The officer frowned and consulted a paper from his pocket. “Oh, that’s right,” he said after a pause. “Well, you’d better bring him with you, I guess.”

They went to police headquarters. There had been blood on the handsome white stone steps, but that was gone now; there were still shrapnel-scars and bullet-pocks, however, and some smashed windows were still out. The police were no longer in charge. Uniformed or not, they had to show passes on entering, and the armed men guarding the door had shoulder-flashes saying denmark. Sarah Howson looked at them, and not for the first time since Pond’s death wondered how he had convinced himself that he and his companions would win out when the world stood ready to act against them.

In the lobby of the building the officer spotted and called to a uniformed woman whose blouse bore white discs with a red cross instead of the national identification marks.

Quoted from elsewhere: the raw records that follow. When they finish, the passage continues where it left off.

-- ===== the deque window invariant: one step =====
lemma pvFront (perm : List Int) (w : Int) (hw : 1 ≤ w) (m : Nat) :
    List.dropWhile (fun p => decide (p.2 < (m : Int) - (w-1)))
        (pvMsm perm (List.range' (m - w.toNat) (min m w.toNat + 1)))
      = pvMsm perm (List.range' ((m+1) - w.toNat) (min (m+1) w.toNat)) := by
  have hcast : ((w.toNat : Int)) = w := Int.toNat_of_nonneg (by omega)
  set wn := w.toNat with hwn
  have hw1 : 1 ≤ wn := by omega
  set lo := m - wn with hlo
  set lo' := (m+1) - wn with hlo'
  set c' := min (m+1) wn with hc'
  have hsplit : List.range' lo (min m wn + 1) = List.range' lo (lo' - lo) ++ List.range' lo' c' := by
    have h1 : lo + 1 * (lo' - lo) = lo' := by omega
    rw [show min m wn + 1 = (lo' - lo) + c' from by omega, ← List.range'_append, h1]
  rw [hsplit]
  obtain ⟨cs, hcs, hcsmem⟩ := pvSmins_append perm (List.range' lo (lo' - lo)) (List.range' lo' c')
  unfold pvMsm
  rw [hcs, List.map_append, List.dropWhile_append]
  have hnil : List.dropWhile (fun p => decide (p.2 < (m : Int) - (w-1)))
      (cs.map (fun j => (pvV perm j, (j : Int)))) = [] := by
    apply List.dropWhile_eq_nil_iff.mpr
    intro x hx
    simp only [List.mem_map] at hx
    obtain ⟨k, hk, rfl⟩ := hx
    have := hcsmem k hk
    have hkmem := List.mem_range'_1.mp this
    exact decide_eq_true (by omega)
  rw [hnil]
  simp only [List.isEmpty_nil, if_pos]
  cases hsm : pvSmins perm (List.range' lo' c') with
  | nil =>
    simp
  | cons j0 rest =>
    have hj0 : j0 ∈ List.range' lo' c' :=
      pvSmins_subset perm _ j0 (by rw [hsm]; exact List.mem_cons_self)
    have hj0mem := List.mem_range'_1.mp hj0
    rw [List.map_cons, List.dropWhile_cons_of_neg (by simp only [decide_eq_true_eq]; omega)]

She was pleasant-voiced and smiling, and Sarah Howson let her take the shawl-wrapped bundle of her son.

The smile vanished the instant hands discerned, through the thin cloth, the twisted spine and lopsided shoulders.

“Your baby will be well looked after until you leave,” the officer said. “This way, please.” He pointed down a door-flanked corridor. “It may be necessary to wait a while, I’m afraid.”

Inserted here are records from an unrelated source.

-- pv_equiv track=rewrite | github.com/gurjy0t/advent-of-code-2021 | Day03/puzzle2.py | get_most_at
-- ===== SOURCE A (Python) =====
-- def get_most_at(nums, pos):
--     seen0, seen1 = 0, 0
--     zeros, ones = [], []
--
--     i=0
--     while(i<len(nums)):
--         if nums[i][pos]=='0':
--             zeros.append(nums[i])
--             seen0+=1
--         else:
--             ones.append(nums[i])
--             seen1+=1
--         i+=1
--
--     if seen0 > seen1:
--         return zeros
--     else:
--         return ones
-- ===== SOURCE B (Python) =====
-- def get_most_at(nums, pos):
--     count_zero = sum(1 for x in nums if x[pos] == '0')
--     bit_is_zero = count_zero > len(nums) - count_zero
--     return [x for x in nums if (x[pos] == '0') == bit_is_zero]
-- ===== Notes on version B (the rewrite author's own statement) =====
-- stated objective: simpler
-- what changed: Replaces the simultaneous two-list partition (index-driven while loop maintaining both zeros and ones lists plus two counters) with a counting pass that decides the winning bit, followed by a single filtering pass.
import Mathlib
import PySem

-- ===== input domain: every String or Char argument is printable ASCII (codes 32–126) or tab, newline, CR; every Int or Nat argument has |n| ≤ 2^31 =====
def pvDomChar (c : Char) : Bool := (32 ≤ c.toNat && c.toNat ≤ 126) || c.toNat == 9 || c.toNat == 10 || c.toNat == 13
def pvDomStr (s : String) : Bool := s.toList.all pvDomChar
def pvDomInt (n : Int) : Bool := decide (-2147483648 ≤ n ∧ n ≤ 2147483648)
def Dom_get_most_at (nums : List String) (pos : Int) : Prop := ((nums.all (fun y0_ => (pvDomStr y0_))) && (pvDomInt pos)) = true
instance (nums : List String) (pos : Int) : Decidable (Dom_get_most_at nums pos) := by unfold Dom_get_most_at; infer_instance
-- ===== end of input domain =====

-- B replaces A's simultaneous two-list partition with a count pass deciding the winning bit followed by one filter pass (objective: simpler).


-- ===== PORT A =====
-- A's while loop over i walks nums in order, maintaining two counters and two lists;
-- ported as a foldl over nums with the same 4-part state.
def get_most_at (nums : List String) (pos : Int) : List String :=
  let st := nums.foldl
    (fun (st : Int × Int × List String × List String) x =>
      let (seen0, seen1, zeros, ones) := st
      if PySem.Str.pyGet? x pos = some '0' then (seen0 + 1, seen1, zeros ++ [x], ones)
      else (seen0, seen1 + 1, zeros, ones ++ [x]))
    (0, 0, [], [])
  if st.1 > st.2.1 then st.2.2.1 else st.2.2.2

-- ===== PORT B =====
def get_most_at_alt (nums : List String) (pos : Int) : List String :=
  let count_zero : Int :=
    nums.foldl (fun acc x => if PySem.Str.pyGet? x pos = some '0' then acc + 1 else acc) 0
  let bit_is_zero : Bool := decide (count_zero > (nums.length : Int) - count_zero)
  nums.filter (fun x => decide (PySem.Str.pyGet? x pos = some '0') == bit_is_zero)

-- ===== PRECONDITION & SPEC =====
-- Pre_ excludes exactly the inputs where Python A raises IndexError: some string in nums too short for index pos.
def Pre_get_most_at (nums : List String) (pos : Int) : Prop :=
  ∀ s ∈ nums, PySem.Raise.InRange s.toList.length pos
instance (nums : List String) (pos : Int) : Decidable (Pre_get_most_at nums pos) := by
  unfold Pre_get_most_at; infer_instance

def pvWitness_get_most_at : List String × Int := (["01", "10", "11"], 0)

def Spec_get_most_at (nums : List String) (pos : Int) (out : List String) : Prop := out = get_most_at_alt nums pos
instance (nums : List String) (pos : Int) (out : List String) : Decidable (Spec_get_most_at nums pos out) := by unfold Spec_get_most_at; infer_instance

-- ===== CLAIM (what is proved, stated in full; the proofs are below) =====
def Claim_equal_get_most_at : Prop := ∀ (nums : List String) (pos : Int), Dom_get_most_at nums pos → Pre_get_most_at nums pos → Spec_get_most_at nums pos (get_most_at nums pos)

-- ===== LEMMAS AND PROOFS =====

-- characterisation of A's fold: counters count the two filters, lists are the two filters (appended to the seed)
theorem get_most_at_fold_eq (P : String → Prop) [DecidablePred P] (nums : List String)
    (s0 s1 : Int) (zs os : List String) :
    nums.foldl
      (fun (st : Int × Int × List String × List String) x =>
        let (seen0, seen1, zeros, ones) := st
        if P x then (seen0 + 1, seen1, zeros ++ [x], ones)
        else (seen0, seen1 + 1, zeros, ones ++ [x]))
      (s0, s1, zs, os)
    = (s0 + ((nums.filter (fun x => decide (P x))).length : Int),
       s1 + ((nums.filter (fun x => !decide (P x))).length : Int),
       zs ++ nums.filter (fun x => decide (P x)),
       os ++ nums.filter (fun x => !decide (P x))) := by
  induction nums generalizing s0 s1 zs os with
  | nil => simp
  | cons x xs ih =>
    simp only [List.foldl_cons, List.filter_cons]
    by_cases h : P x
    · rw [if_pos h, ih]
      simp [h, List.append_assoc, add_assoc, add_comm (1 : Int)]
    · rw [if_neg h, ih]
      simp [h, List.append_assoc, add_assoc, add_comm (1 : Int)]

-- B's counting fold equals the length of the zeros filter
theorem count_fold_eq (P : String → Prop) [DecidablePred P] (nums : List String) (a : Int) :
    nums.foldl (fun acc x => if P x then acc + 1 else acc) a
    = a + ((nums.filter (fun x => decide (P x))).length : Int) := by
  induction nums generalizing a with
  | nil => simp
  | cons x xs ih =>
    simp only [List.foldl_cons, List.filter_cons]
    by_cases h : P x
    · rw [if_pos h, ih]; simp [h]; omega
    · rw [if_neg h, ih]; simp [h]

-- lengths of the two filters add up to the length of the list
theorem filter_length_add (P : String → Prop) [DecidablePred P] (nums : List String) :
    (nums.filter (fun x => decide (P x))).length
      + (nums.filter (fun x => !decide (P x))).length
    = nums.length := by
  induction nums with
  | nil => rfl
  | cons x xs ih =>
    by_cases h : P x <;> simp [h] <;> omega

-- ===== VERDICT (by name: the statement is the Claim_ definition above) =====
theorem get_most_at_spec : Claim_equal_get_most_at := by
  intro nums pos _ _
  unfold Spec_get_most_at get_most_at get_most_at_alt
  rw [get_most_at_fold_eq (fun x => PySem.Str.pyGet? x pos = some '0'),
      count_fold_eq (fun x => PySem.Str.pyGet? x pos = some '0')]
  have hlen := filter_length_add (fun x => PySem.Str.pyGet? x pos = some '0') nums
  set Z := (nums.filter (fun x => decide (PySem.Str.pyGet? x pos = some '0'))).length with hZ
  set O := (nums.filter (fun x => !decide (PySem.Str.pyGet? x pos = some '0'))).length with hO
  by_cases hb : (0 : Int) + (Z : Int) > (nums.length : Int) - ((0 : Int) + (Z : Int))
  · have hb' : (0 : Int) + (Z : Int) > (0 : Int) + (O : Int) := by omega
    rw [if_pos hb']
    have hd : ((nums.length : Int) - (Z : Int) < (Z : Int)) := by omega
    simp [hd]
  · have hb' : ¬ ((0 : Int) + (Z : Int) > (0 : Int) + (O : Int)) := by omega
    rw [if_neg hb']
    have hd : ¬ ((nums.length : Int) - (Z : Int) < (Z : Int)) := by omega
    simp [hd]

They went to an office overlooking the square in front of the building. The evening sun lit it, orange and gold over the pale grey walls and brown and dark-green furniture.

“Sit down, please,” the officer said, and went to the desk to pick up the handset of the internal phone. He dialed a three-digit code, waited.

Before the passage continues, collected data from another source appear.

-- pv_equiv track=rewrite | github.com/dgoldsb/advent-of-code-2019 | day_24.py | score_state
-- ===== SOURCE A (Python) =====
-- def score_state(matrix):
--     power = 0
--     score = 0
--
--     len_m = len(matrix)
--     len_n = len(matrix[0])
--
--     for m in range(len_m):
--         for n in range(len_n):
--             if matrix[m][n] == "#":
--                 score += 2 ** power
--
--             power += 1
--
--     return score
-- ===== SOURCE B (Python) =====
-- def score_state(matrix):
--     cols = len(matrix[0])
--     score = 0
--     for row in reversed(matrix):
--         for n in reversed(range(cols)):
--             score = score * 2 + (row[n] == "#")
--     return score
-- ===== Notes on version B (the rewrite author's own statement) =====
-- stated objective: simpler
-- what changed: B traverses the grid back-to-front and accumulates the score by Horner's rule (score = score*2 + bit), eliminating A's power counter and the per-cell 2**power exponentiations.
import Mathlib
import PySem

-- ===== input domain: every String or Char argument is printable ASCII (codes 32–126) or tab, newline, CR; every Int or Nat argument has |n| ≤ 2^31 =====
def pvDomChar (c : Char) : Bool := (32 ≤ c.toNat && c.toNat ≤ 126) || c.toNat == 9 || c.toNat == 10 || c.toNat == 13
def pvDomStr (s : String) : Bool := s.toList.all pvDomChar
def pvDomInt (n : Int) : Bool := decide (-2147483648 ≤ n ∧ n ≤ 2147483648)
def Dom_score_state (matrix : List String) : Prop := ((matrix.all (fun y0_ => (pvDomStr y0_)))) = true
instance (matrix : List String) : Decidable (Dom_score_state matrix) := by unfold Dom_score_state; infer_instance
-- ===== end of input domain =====

-- B scores the grid back-to-front by Horner's rule (score*2 + bit), replacing A's power counter and per-cell 2**power sums; same O(m*n) cost.


-- ===== PORT A =====
def score_state (matrix : List String) : Int :=
  let len_m : Int := (matrix.length : Int)
  -- len(matrix[0]) raises IndexError on an empty matrix; excluded by Pre_, default never used inside Pre_
  let len_n : Int := ((PySem.List.pyGet? matrix 0).map (fun r => PySem.Str.len r)).getD 0
  ((PySem.List.pyRange 0 len_m 1).foldl (fun (st : Int × Int) m =>
    (PySem.List.pyRange 0 len_n 1).foldl (fun (st : Int × Int) n =>
      let st' := if (PySem.List.pyGet? matrix m).bind (fun r => PySem.Str.pyGet? r n) = some '#'
                 then (st.1, st.2 + 2 ^ st.1.toNat) else st
      (st'.1 + 1, st'.2)) st) (0, 0)).2

-- ===== PORT B =====
def score_state_alt (matrix : List String) : Int :=
  let cols : Int := ((PySem.List.pyGet? matrix 0).map (fun r => PySem.Str.len r)).getD 0
  matrix.reverse.foldl (fun (score : Int) row =>
    (PySem.List.pyRange 0 cols 1).reverse.foldl (fun (score : Int) n =>
      score * 2 + (if PySem.Str.pyGet? row n = some '#' then 1 else 0)) score) 0

-- ===== PRECONDITION & SPEC =====
-- Pre_ excludes exactly the inputs where Python A raises IndexError: the empty matrix
-- (len(matrix[0])) and matrices with a row shorter than the first row (matrix[m][n]).
def Pre_score_state (matrix : List String) : Prop :=
  matrix ≠ [] ∧ ∀ r ∈ matrix, PySem.Str.len (matrix.headD "") ≤ PySem.Str.len r
instance (matrix : List String) : Decidable (Pre_score_state matrix) := by
  unfold Pre_score_state; infer_instance
def pvWitness_score_state : List String := ["#.", ".#"]

def Spec_score_state (matrix : List String) (out : Int) : Prop := out = score_state_alt matrix
instance (matrix : List String) (out : Int) : Decidable (Spec_score_state matrix out) := by unfold Spec_score_state; infer_instance

-- ===== CLAIM (what is proved, stated in full; the proofs are below) =====
def Claim_equal_score_state : Prop := ∀ (matrix : List String), Dom_score_state matrix → Pre_score_state matrix → Spec_score_state matrix (score_state matrix)

-- ===== LEMMAS AND PROOFS =====

-- the bit of one cell
def pvBit (row : String) (n : Int) : Int :=
  if PySem.Str.pyGet? row n = some '#' then 1 else 0

-- the grid's bits, row-major, first cell first
def pvBits (matrix : List String) (cols : Int) : List Int :=
  matrix.flatMap (fun row => (PySem.List.pyRange 0 cols 1).map (fun n => pvBit row n))

-- binary value with the FIRST bit least significant
def pvVal (L : List Int) : Int := L.foldr (fun b a => a * 2 + b) 0

theorem pvA_fold (L : List Int) (p s : Int) (hp : 0 ≤ p) :
    L.foldl (fun (st : Int × Int) b => (st.1 + 1, st.2 + b * 2 ^ st.1.toNat)) (p, s)
      = (p + L.length, s + 2 ^ p.toNat * pvVal L) := by
  induction L generalizing p s with
  | nil => simp [pvVal]
  | cons b L ih =>
    simp only [List.foldl_cons, List.length_cons, pvVal, List.foldr_cons]
    rw [ih (p + 1) _ (by omega)]
    have h2 : (p + 1).toNat = p.toNat + 1 := by omega
    simp only [Prod.mk.injEq]
    refine ⟨by push_cast; ring, ?_⟩
    rw [h2, pow_succ]; unfold pvVal; ring

theorem pv_map_pyGet?_range {β : Type} (xs : List String) (h : Option String → β) :
    (PySem.List.pyRange 0 (xs.length : Int) 1).map (fun m => h (PySem.List.pyGet? xs m))
      = xs.map (fun x => h (some x)) := by
  rw [PySem.List.pyRange_one]
  simp only [List.map_map]
  apply List.ext_getElem
  · simp
  · intro i h1 h2
    simp only [List.length_map] at h2
    simp only [List.getElem_map, List.getElem_range, Function.comp_apply]
    have : PySem.List.pyGet? xs ((0 : Int) + (i : Int)) = some xs[i] := by
      rw [zero_add, PySem.List.pyGet?_natCast, List.getElem?_eq_getElem h2]
    rw [this]

theorem pvA_eq_val (matrix : List String) (cols : Int) :
    ((PySem.List.pyRange 0 (matrix.length : Int) 1).foldl (fun (st : Int × Int) m =>
      (PySem.List.pyRange 0 cols 1).foldl (fun (st : Int × Int) n =>
        let st' := if (PySem.List.pyGet? matrix m).bind (fun r => PySem.Str.pyGet? r n) = some '#'
                   then (st.1, st.2 + 2 ^ st.1.toNat) else st
        (st'.1 + 1, st'.2)) st) (0, 0)).2 = pvVal (pvBits matrix cols) := by
  -- rewrite A's per-cell step into the pvBit form
  have hstep : ∀ (st : Int × Int) (o : Option String) (n : Int),
      (let st' := if o.bind (fun r => PySem.Str.pyGet? r n) = some '#'
                  then (st.1, st.2 + 2 ^ st.1.toNat) else st
       ((st'.1 + 1, st'.2) : Int × Int))
      = (st.1 + 1, st.2 + (if (o.bind (fun r => PySem.Str.pyGet? r n)) = some '#' then (1:Int) else 0) * 2 ^ st.1.toNat) := by
    intro st o n
    by_cases h : o.bind (fun r => PySem.Str.pyGet? r n) = some '#'
    · simp only [if_pos h]; simp
    · simp only [if_neg h]; simp
  -- turn the nested index fold into a fold over the flattened bit list
  have key : ∀ (ms : List Int) (p s : Int), 0 ≤ p →
      (∀ m ∈ ms, ∃ row, PySem.List.pyGet? matrix m = some row) →
      (ms.foldl (fun (st : Int × Int) m =>
        (PySem.List.pyRange 0 cols 1).foldl (fun (st : Int × Int) n =>
          let st' := if (PySem.List.pyGet? matrix m).bind (fun r => PySem.Str.pyGet? r n) = some '#'
                     then (st.1, st.2 + 2 ^ st.1.toNat) else st
          (st'.1 + 1, st'.2)) st) (p, s))
      = (p + ms.length * (cols - 0).toNat, s + 2 ^ p.toNat *
          pvVal (ms.flatMap (fun m => (PySem.List.pyRange 0 cols 1).map (fun n =>
            if (PySem.List.pyGet? matrix m).bind (fun r => PySem.Str.pyGet? r n) = some '#' then (1:Int) else 0)))) := by
    intro ms
    induction ms with
    | nil => intro p s hp _; simp [pvVal]
    | cons m ms ih =>
      intro p s hp hmem
      simp only [List.foldl_cons]
      have hinner : (PySem.List.pyRange 0 cols 1).foldl (fun (st : Int × Int) n =>
          let st' := if (PySem.List.pyGet? matrix m).bind (fun r => PySem.Str.pyGet? r n) = some '#'
                     then (st.1, st.2 + 2 ^ st.1.toNat) else st
          (st'.1 + 1, st'.2)) (p, s)
          = (p + ((PySem.List.pyRange 0 cols 1).map (fun n =>
              if (PySem.List.pyGet? matrix m).bind (fun r => PySem.Str.pyGet? r n) = some '#' then (1:Int) else 0)).length,
             s + 2 ^ p.toNat * pvVal ((PySem.List.pyRange 0 cols 1).map (fun n =>
              if (PySem.List.pyGet? matrix m).bind (fun r => PySem.Str.pyGet? r n) = some '#' then (1:Int) else 0))) := by
        rw [List.foldl_ext _ (fun (st : Int × Int) n =>
              (st.1 + 1, st.2 + (if (PySem.List.pyGet? matrix m).bind (fun r => PySem.Str.pyGet? r n) = some '#' then (1:Int) else 0) * 2 ^ st.1.toNat))
            (p, s) (fun st n _ => hstep st (PySem.List.pyGet? matrix m) n),
          ← List.foldl_map (f := fun n => if (PySem.List.pyGet? matrix m).bind (fun r => PySem.Str.pyGet? r n) = some '#' then (1:Int) else 0)
            (g := fun (st : Int × Int) b => (st.1 + 1, st.2 + b * 2 ^ st.1.toNat))]
        exact pvA_fold _ p s hp
      rw [hinner]
      rw [ih _ _ (by positivity) (fun m hm => hmem m (List.mem_cons_of_mem _ hm))]
      simp only [List.length_map, PySem.List.length_pyRange_one, List.flatMap_cons, pvVal,
        List.foldr_append]
      simp only [Prod.mk.injEq]
      refine ⟨by push_cast [List.length_cons]; ring, ?_⟩
      · have hlen : ((PySem.List.pyRange 0 cols 1).map (fun n =>
            if (PySem.List.pyGet? matrix m).bind (fun r => PySem.Str.pyGet? r n) = some '#' then (1:Int) else 0)).length = (cols - 0).toNat := by
          simp [PySem.List.length_pyRange_one]
        -- foldr over L ++ rest splits; value of prefix with seed v
        have hsplit : ∀ (L : List Int) (v : Int),
            L.foldr (fun b a => a * 2 + b) v = v * 2 ^ L.length + pvVal L := by
          intro L
          induction L with
          | nil => intro v; simp [pvVal]
          | cons b L ihL =>
            intro v
            simp only [List.foldr_cons, List.length_cons, pvVal] at *
            rw [ihL v]; rw [pow_succ]; ring
        rw [hsplit, hsplit]
        have hp1 : (p + ↑((cols - 0).toNat)).toNat = p.toNat + (cols - 0).toNat := by omega
        rw [hp1, hlen, pow_add]
        rw [hsplit, hlen]
        simp only [Int.sub_zero]
        ring
  have hlen0 : ∀ m ∈ PySem.List.pyRange 0 (matrix.length : Int) 1, ∃ row, PySem.List.pyGet? matrix m = some row := by
    intro m hm
    rw [PySem.List.mem_pyRange_one] at hm
    exact ⟨_, PySem.List.pyGet?_eq_some_getElem matrix hm.1 hm.2⟩
  rw [key _ 0 0 le_rfl hlen0]
  simp only [Int.toNat_zero, pow_zero, one_mul, zero_add]
  congr 1
  unfold pvBits
  rw [List.flatMap_def, List.flatMap_def]
  congr 1
  rw [pv_map_pyGet?_range matrix (fun o => (PySem.List.pyRange 0 cols 1).map (fun n =>
    if o.bind (fun r => PySem.Str.pyGet? r n) = some '#' then (1:Int) else 0))]
  simp [pvBit]

theorem pvB_eq_val (matrix : List String) (cols : Int) :
    matrix.reverse.foldl (fun (score : Int) row =>
      (PySem.List.pyRange 0 cols 1).reverse.foldl (fun (score : Int) n =>
        score * 2 + (if PySem.Str.pyGet? row n = some '#' then 1 else 0)) score) 0
      = pvVal (pvBits matrix cols) := by
  rw [List.foldl_reverse]
  unfold pvBits pvVal
  induction matrix with
  | nil => simp
  | cons row rest ih =>
    simp only [List.foldr_cons, List.flatMap_cons, List.foldr_append]
    rw [ih, List.foldl_reverse, List.foldr_map]
    simp only [pvBit]

-- ===== VERDICT (by name: the statement is the Claim_ definition above) =====
theorem score_state_spec : Claim_equal_score_state := by
  intro matrix _ _
  unfold Spec_score_state score_state score_state_alt
  rw [pvA_eq_val, pvB_eq_val]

Then: “Miss Kronstadt, please.”

And after a further pause: “Oh, Miss Kronstadt! We have rather an interesting visitor. One of our bright young sanitary experts was down at the municipal incinerators yesterday, getting them back in regular operation, and he happened to spot a name on a letter when it blew out of the truck being unloaded. The name was Gerald Pond. We had him listed for dead, of course, so we didn’t follow up until this afternoon when we found out he had a mistress still living at the same address—”

He checked, and looked at the phone as though it had bitten him. Rather slowly, he said, “You mean I just send her home? Are you sure she wasn’t — ?… Damn! I’m sorry, I should have checked with you first, but I never thought you’d have reached her so quickly. Okay, I’ll have her taken home… What?”

He listened. Sarah Howson felt a stir of interest disperse the cloud of her apathy, and found that if she paid attention she could just catch the words from the phone.

“No, keep her there a few minutes. I’ll drop in as soon as I can. I would like to have another chance to see her, though I doubt if we can use more information on Pond than we have already — there’s a two-hundred-page dossier here now.”

The officer cradled the phone with a shrug and opened the pocket of his jacket to extract a pack of curious cigarettes with paper striped in pale grey and white. He gave one to Sarah Howson and lit it for her with a zippo lighter made from an expended shell-case.

The door opened and the woman came in briskly: the one with man-short hair and Israeli shoulder-flashes. Sarah Howson crushed out her cigarette and looked at her.

“I’ve seen you before,” she said.

“That’s right.” A quick smile. “I’m Ilse Kronstadt. You were in the city hospital when I called there the other day.” She perched on the edge of the desk, one leg swinging. “How’s the baby?”

Sarah Howson shrugged.

“You’re being looked after all right? I mean — you’re provided with proper rations, proper services for the kid?”

“I guess so. Not that—” She broke off.

“Not that diaper-service and baby-food coupons help much with the real problem,” Ilse Kronstadt murmured. “Isn’t that what you were going to say?”

Sarah How son nodded. Distractedly, she played with the dead butt of her cigarette. Watching her, Ilse Kronstadt began to frown.

“Is it right — about your grandfather, I mean?” she said suddenly.

“What?” Startled, Sarah Howson jerked her head back. “My grandfather — what about him?’

Sympathy had gone from the Israeli woman, as though a light had been turned off behind her eyes. She got to her feet.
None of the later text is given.